-- pv_equiv track=rewrite | github.com/adasilva33/LU_Kiwi_TSP_Challenge_2_Thesis | Litteratures/Reinforcement Learning/source_code/Read_File.py | CreateDistances
-- ===== SOURCE A (Python) =====
-- def CreateDistances(File, areas_n):
--     mydict = {}
--     for i in File:
--         if ((i[0],i[1],i[2])) in mydict.keys():
--             if mydict[(i[0],i[1],i[2])] > i[3]:
--                 mydict[(i[0],i[1],i[2])] = i[3]
--         else:
--             mydict[(i[0],i[1],i[2])] = i[3]
--     return mydict
-- ===== SOURCE B (Python) =====
-- def CreateDistances(File, areas_n):
--     # One result entry per distinct key triple, in first-occurrence order;
--     # each value is computed by a direct scan for the minimum, instead of
--     # maintaining a running minimum in a hash accumulator.
--     keys = list(dict.fromkeys((a, b, c) for a, b, c, d in File))
--     return {k: min(d for a, b, c, d in File if (a, b, c) == k) for k in keys}
-- ===== Notes on version B (the rewrite author's own statement) =====
-- stated objective: alternative
-- what changed: Replaced the single-pass running-minimum hash accumulation with a dedup of the key triples followed by a per-key scan computing min directly.
import Mathlib
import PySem

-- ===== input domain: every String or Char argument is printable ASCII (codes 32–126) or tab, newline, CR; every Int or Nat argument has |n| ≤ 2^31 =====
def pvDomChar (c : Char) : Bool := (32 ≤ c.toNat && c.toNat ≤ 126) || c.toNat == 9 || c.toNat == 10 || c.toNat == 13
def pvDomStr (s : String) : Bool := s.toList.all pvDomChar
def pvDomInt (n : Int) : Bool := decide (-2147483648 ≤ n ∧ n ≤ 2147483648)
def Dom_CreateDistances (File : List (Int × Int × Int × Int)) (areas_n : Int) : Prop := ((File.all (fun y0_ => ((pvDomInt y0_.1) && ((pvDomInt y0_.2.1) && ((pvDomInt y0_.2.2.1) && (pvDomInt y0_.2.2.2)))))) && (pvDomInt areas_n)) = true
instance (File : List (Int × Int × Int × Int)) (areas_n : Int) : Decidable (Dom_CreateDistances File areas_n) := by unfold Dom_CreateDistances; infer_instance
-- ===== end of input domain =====

-- B replaces A's single-pass running-minimum hash accumulation by a dedup of the
-- key triples followed by a per-key scan computing the minimum directly (objective: alternative).

-- ===== PORT A =====
-- A's loop: a dict keyed by the triple, updated with a running minimum.
def pvStepA (d : PySem.Dict (Int × Int × Int) Int) (i : Int × Int × Int × Int) :
    PySem.Dict (Int × Int × Int) Int :=
  if d.contains (i.1, i.2.1, i.2.2.1) then
    if ((d.get? (i.1, i.2.1, i.2.2.1)).getD 0) > i.2.2.2 then
      d.insert (i.1, i.2.1, i.2.2.1) i.2.2.2
    else d
  else d.insert (i.1, i.2.1, i.2.2.1) i.2.2.2

def CreateDistances (File : List (Int × Int × Int × Int)) (areas_n : Int) : List (Int × Int × Int × Int) :=
  ((File.foldl pvStepA PySem.Dict.empty).items).map (fun p => (p.1.1, p.1.2.1, p.1.2.2, p.2))

-- ===== PORT B =====
def CreateDistances_alt (File : List (Int × Int × Int × Int)) (areas_n : Int) : List (Int × Int × Int × Int) :=
  let keys := PySem.List.dedup (File.map (fun i => (i.1, i.2.1, i.2.2.1)))
  keys.map (fun k =>
    match PySem.List.min? ((File.filter (fun i => (i.1, i.2.1, i.2.2.1) == k)).map (fun i => i.2.2.2)) (fun y => y) with
    | some m => (k.1, k.2.1, k.2.2, m)
    | none => (k.1, k.2.1, k.2.2, 0))  -- unreachable: every k in keys occurs in File

-- ===== PRECONDITION & SPEC =====
def Spec_CreateDistances (File : List (Int × Int × Int × Int)) (areas_n : Int) (out : List (Int × Int × Int × Int)) : Prop := out = CreateDistances_alt File areas_n
instance (File : List (Int × Int × Int × Int)) (areas_n : Int) (out : List (Int × Int × Int × Int)) : Decidable (Spec_CreateDistances File areas_n out) := by unfold Spec_CreateDistances; infer_instance

-- ===== CLAIM (what is proved, stated in full; the proofs are below) =====
def Claim_equal_CreateDistances : Prop := ∀ (File : List (Int × Int × Int × Int)) (areas_n : Int), Dom_CreateDistances File areas_n → Spec_CreateDistances File areas_n (CreateDistances File areas_n)

-- ===== LEMMAS AND PROOFS =====

-- combine an optional running minimum with an optional list minimum
def pvOmin : Option Int → Option Int → Option Int
  | none, b => b
  | some v, none => some v
  | some v, some m => some (min v m)

def pvKey (i : Int × Int × Int × Int) : Int × Int × Int := (i.1, i.2.1, i.2.2.1)

def pvMf (l : List (Int × Int × Int × Int)) (k : Int × Int × Int) : Option Int :=
  PySem.List.min? ((l.filter (fun i => pvKey i == k)).map (fun i => i.2.2.2)) (fun y => y)

lemma pvOmin_assoc (a b c : Option Int) : pvOmin (pvOmin a b) c = pvOmin a (pvOmin b c) := by
  cases a <;> cases b <;> cases c <;> simp [pvOmin, min_assoc]

lemma pvFoldl_min_min (t : List Int) (v r : Int) :
    t.foldl min (min v r) = min v (t.foldl min r) := by
  induction t generalizing r with
  | nil => simp
  | cons a t ih =>
    simp only [List.foldl]
    rw [min_assoc, ih]

lemma pvMf_cons (i : Int × Int × Int × Int) (l : List (Int × Int × Int × Int)) (k : Int × Int × Int) :
    pvMf (i :: l) k = if pvKey i == k then pvOmin (some i.2.2.2) (pvMf l k) else pvMf l k := by
  by_cases h : (pvKey i == k) = true
  · simp only [pvMf, List.filter_cons, h, if_true, List.map_cons, PySem.List.min?_id_cons]
    rcases hrest : (l.filter (fun i => pvKey i == k)).map (fun i => i.2.2.2) with _ | ⟨r, t⟩
    · rw [hrest]
      simp [pvOmin, PySem.List.min?]
    · rw [hrest, PySem.List.min?_id_cons]
      simp only [List.foldl_cons, pvOmin]
      exact congrArg some (pvFoldl_min_min t i.2.2.2 r)
  · simp [pvMf, h]

lemma pvStepA_get?_ne (d : PySem.Dict (Int × Int × Int) Int) (i : Int × Int × Int × Int)
    (k : Int × Int × Int) (h : k ≠ pvKey i) :
    (pvStepA d i).get? k = d.get? k := by
  unfold pvStepA
  split_ifs <;> first
    | rfl
    | exact PySem.Dict.get?_insert_of_ne _ _ h

lemma pvStepA_get?_self (d : PySem.Dict (Int × Int × Int) Int) (i : Int × Int × Int × Int) :
    (pvStepA d i).get? (pvKey i) = pvOmin (d.get? (pvKey i)) (some i.2.2.2) := by
  unfold pvStepA
  rcases hg : d.get? (pvKey i) with _ | v
  · have hc : d.contains (i.1, i.2.1, i.2.2.1) = false := by
      rw [PySem.Dict.contains_eq_isSome_get?]
      show ((d.get? (pvKey i)).isSome) = false
      rw [hg]; rfl
    simp [hc, PySem.Dict.get?_insert_self, pvOmin, pvKey]
  · have hc : d.contains (i.1, i.2.1, i.2.2.1) = true := by
      rw [PySem.Dict.contains_eq_isSome_get?]
      show ((d.get? (pvKey i)).isSome) = true
      rw [hg]; rfl
    have hgd : (d.get? (i.1, i.2.1, i.2.2.1)).getD 0 = v := by
      show ((d.get? (pvKey i)).getD 0) = v
      rw [hg]; rfl
    by_cases hv : v > i.2.2.2
    · simp only [hc, if_true, hgd, hv]
      show (d.insert (pvKey i) i.2.2.2).get? (pvKey i) = _
      rw [PySem.Dict.get?_insert_self, pvOmin]
      congr 1
      omega
    · simp only [hc, if_true, hgd, hv, if_false]
      rw [hg, pvOmin]
      congr 1
      omega

lemma loop_get? (l : List (Int × Int × Int × Int)) (d : PySem.Dict (Int × Int × Int) Int)
    (k : Int × Int × Int) :
    (l.foldl pvStepA d).get? k = pvOmin (d.get? k) (pvMf l k) := by
  induction l generalizing d with
  | nil =>
    simp only [List.foldl_nil, pvMf, List.filter_nil, List.map_nil]
    simp [PySem.List.min?]
    cases d.get? k <;> rfl
  | cons i t ih =>
    simp only [List.foldl_cons]
    rw [ih, pvMf_cons]
    by_cases h : (pvKey i == k) = true
    · have hk : k = pvKey i := (eq_of_beq h).symm
      rw [if_pos h, hk, pvStepA_get?_self, pvOmin_assoc]
    · rw [if_neg h, pvStepA_get?_ne]
      intro hk
      exact h (by rw [hk]; exact beq_self_eq_true _)

lemma loop_keys (l : List (Int × Int × Int × Int)) (d : PySem.Dict (Int × Int × Int) Int) :
    (l.foldl pvStepA d).keys = PySem.Set.update d.keys (l.map pvKey) := by
  induction l generalizing d with
  | nil => simp [PySem.Set.update_nil]
  | cons i t ih =>
    simp only [List.foldl_cons, List.map_cons]
    rw [ih, PySem.Set.update_cons]
    congr 1
    unfold pvStepA
    by_cases hc : d.contains (i.1, i.2.1, i.2.2.1)
    · have hm : pvKey i ∈ d.keys := (PySem.Dict.contains_iff_mem_keys d (pvKey i)).mp hc
      rw [PySem.Set.add_of_mem hm]
      simp only [hc, if_true]
      split_ifs
      · exact PySem.Dict.keys_insert_of_contains _ _ hc
      · rfl
    · have hc' : d.contains (i.1, i.2.1, i.2.2.1) = false := by
        cases h : d.contains (i.1, i.2.1, i.2.2.1)
        · rfl
        · exact absurd h hc
      have hm : pvKey i ∉ d.keys := fun hm =>
        hc ((PySem.Dict.contains_iff_mem_keys d (pvKey i)).mpr hm)
      rw [PySem.Set.add_of_not_mem hm]
      simp only [hc']
      exact PySem.Dict.keys_insert_of_not_contains _ _ hc'

-- ===== VERDICT (by name: the statement is the Claim_ definition above) =====
theorem CreateDistances_spec : Claim_equal_CreateDistances := by
  intro File areas_n _
  unfold Spec_CreateDistances CreateDistances CreateDistances_alt
  have hkeys : (File.foldl pvStepA PySem.Dict.empty).keys
      = PySem.List.dedup (File.map (fun i => (i.1, i.2.1, i.2.2.1))) := by
    rw [loop_keys]
    show PySem.Set.update [] (File.map pvKey) = _
    rw [PySem.Set.update_nil_left, PySem.List.dedup_eq_ofList]
    rfl
  have hnd : (File.foldl pvStepA PySem.Dict.empty).keys.Nodup := by
    rw [hkeys, PySem.List.dedup_eq_ofList]
    exact PySem.Set.nodup_ofList _
  rw [PySem.Dict.items_eq_map_keys _ hnd 0, hkeys, List.map_map]
  apply List.map_congr_left
  intro k hkmem
  have hkF : k ∈ File.map (fun i => (i.1, i.2.1, i.2.2.1)) :=
    (PySem.List.mem_dedup _ _).mp hkmem
  rcases List.mem_map.mp hkF with ⟨i, hiF, hik⟩
  have hget : (File.foldl pvStepA PySem.Dict.empty).get? k = pvMf File k := by
    rw [loop_get?]
    show pvOmin none (pvMf File k) = pvMf File k
    rfl
  rcases hm : pvMf File k with _ | m
  · exfalso
    have : (File.filter (fun i => pvKey i == k)).map (fun i => i.2.2.2) = [] :=
      (PySem.List.min?_eq_none_iff _ _).mp hm
    have hmem : i ∈ File.filter (fun i => pvKey i == k) := by
      rw [List.mem_filter]
      exact ⟨hiF, by show ((i.1, i.2.1, i.2.2.1) == k) = true; rw [hik]; exact beq_self_eq_true _⟩
    have : (i.2.2.2) ∈ (File.filter (fun i => pvKey i == k)).map (fun i => i.2.2.2) :=
      List.mem_map.mpr ⟨i, hmem, rfl⟩
    simp_all
  · have hgd : (File.foldl pvStepA PySem.Dict.empty).getD k 0 = m := by
      rw [PySem.Dict.getD_eq_get?_getD, hget, hm]
      rfl
    show ((k.1, k.2.1, k.2.2, (File.foldl pvStepA PySem.Dict.empty).getD k 0) : Int × Int × Int × Int) = _
    rw [hgd]
    have hm' : PySem.List.min? ((File.filter (fun i => (i.1, i.2.1, i.2.2.1) == k)).map (fun i => i.2.2.2)) (fun y => y) = some m := hm
    rw [hm']
-- A's for-loop over enumerate(ip[:-3]) with state (ret, paren_stack); the stack is pushed/popped
-- at the front (Python appends/pops at the back — only emptiness/length are ever read, so this is
-- the same stack discipline); 'none' is exactly Python's IndexError from paren_stack.pop()
def pvLoopA (cs : List Char) : List (Int × Char) → Bool → List Char → Option Bool
  | [], ret, _ => some ret
  | (i, c) :: rest, ret, stk =>
    if c = '[' then pvLoopA cs rest ret ('[' :: stk)
    else if c = ']' then
      match stk with
      | [] => none                -- paren_stack.pop() raises IndexError (excluded by Pre_)
      | _ :: stk' => pvLoopA cs rest ret stk'
    else if pvWin cs i then
      if 0 < stk.length then some false    -- ret = False; break
      else pvLoopA cs rest true stk        -- ret = True
    else pvLoopA cs rest ret stk

def tls_support (ip : String) : Bool :=
  (pvLoopA ip.toList
      (PySem.List.enumerate (PySem.List.slice ip.toList none (some (-3))) 0) false []).getD false

-- ===== PORT B =====
-- depth(i) = ip[:i].count('[') - ip[:i].count(']')
def pvDepthB (cs : List Char) (i : Int) : Int :=
  (PySem.Chars.count (PySem.List.slice cs none (some i)) ['['] : Int)
    - (PySem.Chars.count (PySem.List.slice cs none (some i)) [']'] : Int)

def tls_support_alt (ip : String) : Bool :=
  let cs := ip.toList
  let good := (PySem.List.pyRange 0 (PySem.List.len cs - 3) 1).filter (fun i => pvWin cs i)
  (good.any fun i => pvDepthB cs i == 0) && !(good.any fun i => decide (0 < pvDepthB cs i))

-- ===== PRECONDITION & SPEC =====
-- Pre_ excludes strings whose scanned prefix ip[:-3] contains a closing bracket with no matching
-- earlier opening bracket: there A's paren_stack.pop() underflows (IndexError) — except on the rare
-- such strings where A breaks on a hypernet ABBA first and returns False, where B returns False too.
def Pre_tls_support (ip : String) : Prop :=
  ∀ j : Nat, j < ip.toList.length - 3 → ip.toList[j]? = some ']' →
    (ip.toList.take j).count ']' < (ip.toList.take j).count '['
instance (ip : String) : Decidable (Pre_tls_support ip) := by unfold Pre_tls_support; infer_instance

def pvWitness_tls_support : String := "abba[mnop]qrst"

def Spec_tls_support (ip : String) (out : Bool) : Prop := out = tls_support_alt ip
instance (ip : String) (out : Bool) : Decidable (Spec_tls_support ip out) := by unfold Spec_tls_support; infer_instance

*Work order:* From the first line of the data above to the line containing "-- ===== SOURCE B", repeat everything exactly and add nothing.

*Finished task:*
-- pv_equiv track=rewrite | github.com/adasilva33/LU_Kiwi_TSP_Challenge_2_Thesis | Litteratures/Reinforcement Learning/source_code/Read_File.py | CreateDistances
-- ===== SOURCE A (Python) =====
-- def CreateDistances(File, areas_n):
--     mydict = {}
--     for i in File:
--         if ((i[0],i[1],i[2])) in mydict.keys():
--             if mydict[(i[0],i[1],i[2])] > i[3]:
--                 mydict[(i[0],i[1],i[2])] = i[3]
--         else:
--             mydict[(i[0],i[1],i[2])] = i[3]
--     return mydict
-- ===== SOURCE B (Python) =====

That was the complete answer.